Heithem Chenitef

Personal information
- Nationality: Algerian
- Born: 30 January 2004 (age 22)

Sport
- Sport: Athletics
- Event: middle-distance running

Achievements and titles
- Personal bests: 800m: 1:44.38 (Toulouse, 2025); 1500m: 3:34.07 (Pfungstadt, 2025);

Medal record
Men's athletics
Representing Algeria
World U20 Championships
| Silver medal – second place | 2022 Cali | 800m |
Arab U23 Championships
| Gold medal – first place | 2024 Ismailia | 800 m |
| Gold medal – first place | 2024 Ismailia | 1500 m |
| Silver medal – second place | 2023 Radès | 800 m |

= Heithem Chenitef =

Algerian athlete (born 2004)

Heithem Chenitef (born 30 January 2004) is an Algerian middle-distance runner.

==Career==
won the silver medal in the 800 metres at the 2022 World Athletics U20 Championships in Cali, Colombia, with a personal best time of 1:47.61.

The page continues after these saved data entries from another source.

-- pv_equiv track=rewrite | github.com/Vignesh-v02/Secure-Mail | main.py | stem_s
-- ===== SOURCE A (Python) =====
-- def stem_s(word):
--     ww=word.split(" ")
--     wd=[]
--
--     for wr in ww:
--         w1=len(wr)-1
--         w2=len(wr)
--         wrr=wr[w1:w2]
--         if wrr == 's':
--             wd.append(wr[:-1])
--         else:
--             wd.append(wr)
--     res=" ".join(wd)
--     return res
-- ===== SOURCE B (Python) =====
-- def stem_s(word):
--     n = len(word)
--     out = []
--     for i, c in enumerate(word):
--         if c == 's' and (i + 1 == n or word[i + 1] == ' '):
--             continue
--         out.append(c)
--     return ''.join(out)
-- ===== Notes on version B (the rewrite author's own statement) =====
-- stated objective: alternative
-- what changed: Replaced split-on-space / per-token strip / rejoin with a single character pass that drops each letter s immediately followed by a space or the end of the string, never building a word list.
import Mathlib
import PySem

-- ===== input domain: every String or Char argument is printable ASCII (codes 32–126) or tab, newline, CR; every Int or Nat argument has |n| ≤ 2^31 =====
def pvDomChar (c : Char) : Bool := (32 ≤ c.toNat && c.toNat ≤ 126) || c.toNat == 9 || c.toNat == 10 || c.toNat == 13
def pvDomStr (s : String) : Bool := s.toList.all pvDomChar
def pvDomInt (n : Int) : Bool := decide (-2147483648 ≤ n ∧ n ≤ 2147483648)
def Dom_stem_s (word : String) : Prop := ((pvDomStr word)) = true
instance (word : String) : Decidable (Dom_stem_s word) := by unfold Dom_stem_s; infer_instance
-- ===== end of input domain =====

-- B replaces A's split-on-space / per-token strip / rejoin with a single character pass
-- that drops each 's' immediately followed by a space or the end (alternative decomposition, same cost).

-- ===== PORT A =====
def stem_s (word : String) : String :=
  let ww : List (List Char) := PySem.Chars.splitOn word.toList " ".toList
  let wd : List (List Char) := ww.foldl (fun wd wr =>
    let w1 : Int := (wr.length : Int) - 1
    let w2 : Int := (wr.length : Int)
    let wrr := PySem.List.slice wr (some w1) (some w2)
    if wrr = ['s'] then wd ++ [PySem.List.slice wr none (some (-1))]
    else wd ++ [wr]) []
  String.ofList (PySem.Chars.join " ".toList wd)

-- ===== PORT B =====
-- B's loop over enumerate(word) with the lookahead word[i+1] becomes structural
-- recursion over the char list, rest.head? playing the role of word[i+1]
def stemGoB : List Char → List Char
  | [] => []
  | c :: rest =>
    if c = 's' ∧ (rest = [] ∨ rest.head? = some ' ') then stemGoB rest
    else c :: stemGoB rest

def stem_s_alt (word : String) : String := String.ofList (stemGoB word.toList)

-- ===== PRECONDITION & SPEC =====
def Spec_stem_s (word : String) (out : String) : Prop := out = stem_s_alt word
instance (word : String) (out : String) : Decidable (Spec_stem_s word out) := by unfold Spec_stem_s; infer_instance

-- ===== CLAIM (what is proved, stated in full; the proofs are below) =====
def Claim_equal_stem_s : Prop := ∀ (word : String), Dom_stem_s word → Spec_stem_s word (stem_s word)

-- ===== LEMMAS AND PROOFS =====

-- A's per-token action, in closed form
def stripA (wr : List Char) : List Char :=
  if wr.getLast? = some 's' then wr.dropLast else wr

-- reference split on a single space, structural
def spl : List Char → List (List Char)
  | [] => [[]]
  | c :: r => if c = ' ' then [] :: spl r else (spl r).modifyHead (c :: ·)

lemma spl_ne_nil (l : List Char) : spl l ≠ [] := by
  induction l with
  | nil => simp [spl]
  | cons c r ih =>
    simp only [spl]
    split_ifs
    · simp
    · cases h : spl r with
      | nil => exact absurd h ih
      | cons a t => simp [List.modifyHead]

lemma spl_head_nil_iff (l : List Char) :
    (spl l).head? = some [] ↔ (l = [] ∨ l.head? = some ' ') := by
  cases l with
  | nil => simp [spl]
  | cons c r =>
    simp only [spl]
    split_ifs with h
    · simp [h]
    · cases hs : spl r with
      | nil => exact absurd hs (spl_ne_nil r)
      | cons a t => simp [List.modifyHead, h]

lemma go_nil (fuel : Nat) (cur : List Char) (acc : List (List Char)) :
    PySem.Chars.splitOn.go [' '] (fuel+1) [] cur acc = (cur.reverse :: acc).reverse := by
  rw [PySem.Chars.splitOn.go]
  simp

lemma go_cons_space (fuel : Nat) (rest cur : List Char) (acc : List (List Char)) :
    PySem.Chars.splitOn.go [' '] (fuel+1) (' ' :: rest) cur acc
      = PySem.Chars.splitOn.go [' '] fuel rest [] (cur.reverse :: acc) := by
  rw [PySem.Chars.splitOn.go]
  simp [List.isPrefixOf]

lemma go_cons_ne (fuel : Nat) (c : Char) (rest cur : List Char) (acc : List (List Char))
    (h : ¬ c = ' ') :
    PySem.Chars.splitOn.go [' '] (fuel+1) (c :: rest) cur acc
      = PySem.Chars.splitOn.go [' '] fuel rest (c :: cur) acc := by
  rw [PySem.Chars.splitOn.go]
  have hp : [' '].isPrefixOf (c :: rest) = false := by
    simp [List.isPrefixOf]; exact fun hh => absurd hh.symm h
  rw [hp]; simp

lemma go_spec : ∀ (fuel : Nat) (l cur : List Char) (acc : List (List Char)),
    l.length < fuel →
    PySem.Chars.splitOn.go [' '] fuel l cur acc
      = acc.reverse ++ (spl l).modifyHead (cur.reverse ++ ·) := by
  intro fuel
  induction fuel with
  | zero => intro l cur acc h; omega
  | succ fuel ih =>
    intro l cur acc h
    cases l with
    | nil => simp [go_nil, spl, List.modifyHead]
    | cons c rest =>
      by_cases hc : c = ' '
      · subst hc
        rw [go_cons_space, ih rest [] (cur.reverse :: acc) (by simpa using Nat.lt_of_succ_lt_succ h)]
        simp only [spl, if_pos rfl]
        cases hs : spl rest with
        | nil => exact absurd hs (spl_ne_nil rest)
        | cons a t => simp [List.modifyHead]
      · rw [go_cons_ne fuel c rest cur acc hc,
            ih rest (c :: cur) acc (by simpa using Nat.lt_of_succ_lt_succ h)]
        simp only [spl, if_neg hc]
        cases hs : spl rest with
        | nil => exact absurd hs (spl_ne_nil rest)
        | cons a t => simp [List.modifyHead]

lemma splitOn_space (l : List Char) : PySem.Chars.splitOn l [' '] = spl l := by
  unfold PySem.Chars.splitOn
  rw [go_spec (l.length + 1) l [] [] (by omega)]
  cases hs : spl l with
  | nil => exact absurd hs (spl_ne_nil l)
  | cons a t => simp [List.modifyHead]

-- the token body of A's loop equals stripA
lemma body_eq_stripA (wr : List Char) :
    (if PySem.List.slice wr (some ((wr.length : Int) - 1)) (some (wr.length : Int)) = ['s']
     then PySem.List.slice wr none (some (-1)) else wr) = stripA wr := by
  cases wr with
  | nil => simp [PySem.List.slice, stripA, PySem.List.clampIdx]
  | cons d r =>
    have hlen : ((d :: r).length : Int) - 1 = ((r.length : Nat) : Int) := by
      push_cast; simp
    have hlen2 : ((d :: r).length : Int) = (((r.length + 1 : Nat)) : Int) := by
      push_cast [List.length_cons]; ring
    rw [hlen, hlen2, PySem.List.slice_natCast]
    have hdrop : (d :: r).drop r.length = [(d :: r).getLast (by simp)] := by
      have := List.drop_length_sub_one (l := d :: r) (by simp)
      simpa using this
    rw [hdrop]
    have htake : ([(d :: r).getLast (by simp)].take (r.length + 1 - r.length)) = [(d :: r).getLast (by simp)] := by
      simp
    rw [htake, PySem.List.slice_to_neg_one]
    unfold stripA
    rw [List.getLast?_eq_some_getLast (l := d :: r) (by simp)]
    split_ifs with h1 h2 h2
    · rfl
    · simp at h1 h2; exact absurd h1 h2
    · simp at h1 h2; exact absurd h2 h1
    · rfl

lemma foldl_body (f : List Char → List Char) :
    ∀ (ww : List (List Char)) (acc : List (List Char)),
    ww.foldl (fun wd wr => wd ++ [f wr]) acc = acc ++ ww.map f := by
  intro ww
  induction ww with
  | nil => simp
  | cons a t ih => intro acc; simp [List.foldl_cons, ih]

lemma join_cons_char (sep : List Char) (c : Char) (x : List Char) (rest : List (List Char)) :
    PySem.Chars.join sep ((c :: x) :: rest) = c :: PySem.Chars.join sep (x :: rest) := by
  cases rest with
  | nil => simp [PySem.Chars.join_singleton]
  | cons q rs => rw [PySem.Chars.join_cons_cons, PySem.Chars.join_cons_cons]; simp

lemma main_lemma : ∀ (l : List Char),
    PySem.Chars.join [' '] ((spl l).map stripA) = stemGoB l := by
  intro l
  induction l with
  | nil => simp [spl, stripA, PySem.Chars.join_singleton, stemGoB]
  | cons c r ih =>
    by_cases hc : c = ' '
    · subst hc
      have hsp : spl (' ' :: r) = [] :: spl r := by simp [spl]
      rw [hsp]
      cases hs : spl r with
      | nil => exact absurd hs (spl_ne_nil r)
      | cons h t =>
        rw [hs] at ih
        simp only [List.map_cons] at ih ⊢
        rw [PySem.Chars.join_cons_cons]
        rw [show stemGoB (' ' :: r) = ' ' :: stemGoB r by simp [stemGoB]]
        simp [stripA, ← ih]
    · simp only [spl, if_neg hc]
      cases hs : spl r with
      | nil => exact absurd hs (spl_ne_nil r)
      | cons h t =>
        rw [hs] at ih
        have hhead : h = [] ↔ (r = [] ∨ r.head? = some ' ') := by
          have := spl_head_nil_iff r
          rw [hs] at this; simpa using this
        cases h with
        | nil =>
          -- first token of r is empty: r = [] or r starts with ' '
          have hr : r = [] ∨ r.head? = some ' ' := hhead.mp rfl
          simp only [List.modifyHead, List.map_cons]
          by_cases hcs : c = 's'
          · subst hcs
            have hA : stripA ['s'] = [] := by simp [stripA]
            have hB : stemGoB ('s' :: r) = stemGoB r := by simp [stemGoB, hr]
            rw [hA, hB, ← ih]
            simp [stripA]
          · have hA : stripA [c] = [c] := by simp [stripA, hcs]
            have hB : stemGoB (c :: r) = c :: stemGoB r := by
              simp [stemGoB, hcs]
            rw [hA, hB, ← ih]
            rw [join_cons_char]
            simp [stripA]
        | cons d h' =>
          -- first token of r is nonempty: r starts with d ≠ ' '
          have hr : ¬ (r = [] ∨ r.head? = some ' ') := by
            intro hcontra
            have : (d :: h' : List Char) = [] := hhead.mpr hcontra
            simp at this
          simp only [List.modifyHead, List.map_cons]
          have hA : stripA (c :: d :: h') = c :: stripA (d :: h') := by
            unfold stripA
            rw [List.getLast?_cons_cons]
            split_ifs <;> simp
          have hB : stemGoB (c :: r) = c :: stemGoB r := by
            rw [stemGoB]
            rw [if_neg (by intro h; exact hr h.2)]
          rw [hA, hB, join_cons_char, ← ih]
          simp

lemma stem_eq (l : List Char) :
    PySem.Chars.join [' ']
      ((PySem.Chars.splitOn l [' ']).foldl (fun wd wr =>
        let w1 : Int := (wr.length : Int) - 1
        let w2 : Int := (wr.length : Int)
        let wrr := PySem.List.slice wr (some w1) (some w2)
        if wrr = ['s'] then wd ++ [PySem.List.slice wr none (some (-1))]
        else wd ++ [wr]) [])
    = stemGoB l := by
  have hbody : (fun (wd : List (List Char)) (wr : List Char) =>
      let w1 : Int := (wr.length : Int) - 1
      let w2 : Int := (wr.length : Int)
      let wrr := PySem.List.slice wr (some w1) (some w2)
      if wrr = ['s'] then wd ++ [PySem.List.slice wr none (some (-1))]
      else wd ++ [wr])
      = fun wd wr => wd ++ [stripA wr] := by
    funext wd wr
    show (if PySem.List.slice wr (some ((wr.length : Int) - 1)) (some (wr.length : Int)) = ['s']
          then wd ++ [PySem.List.slice wr none (some (-1))] else wd ++ [wr]) = wd ++ [stripA wr]
    rw [← body_eq_stripA wr]
    split_ifs <;> rfl
  rw [hbody, foldl_body, splitOn_space]
  simpa using main_lemma l

-- ===== VERDICT (by name: the statement is the Claim_ definition above) =====
theorem stem_s_spec : Claim_equal_stem_s := by
  intro word _
  unfold Spec_stem_s stem_s stem_s_alt
  have hsep : (" " : String).toList = [' '] := rfl
  simp only [hsep]
  rw [stem_eq word.toList]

He is a member of MC Alger, and has been coached by former Olympian Reda Abdenouz. He ran a season's indoor best of 1:47.33 competing in Lyon in February 2025. He was selected for the 2025 World Athletics Indoor Championships in Nanjing in March 2025. In September 2025, he competed at the 2025 World Championships in Tokyo, Japan, without advancing to the semi-finals.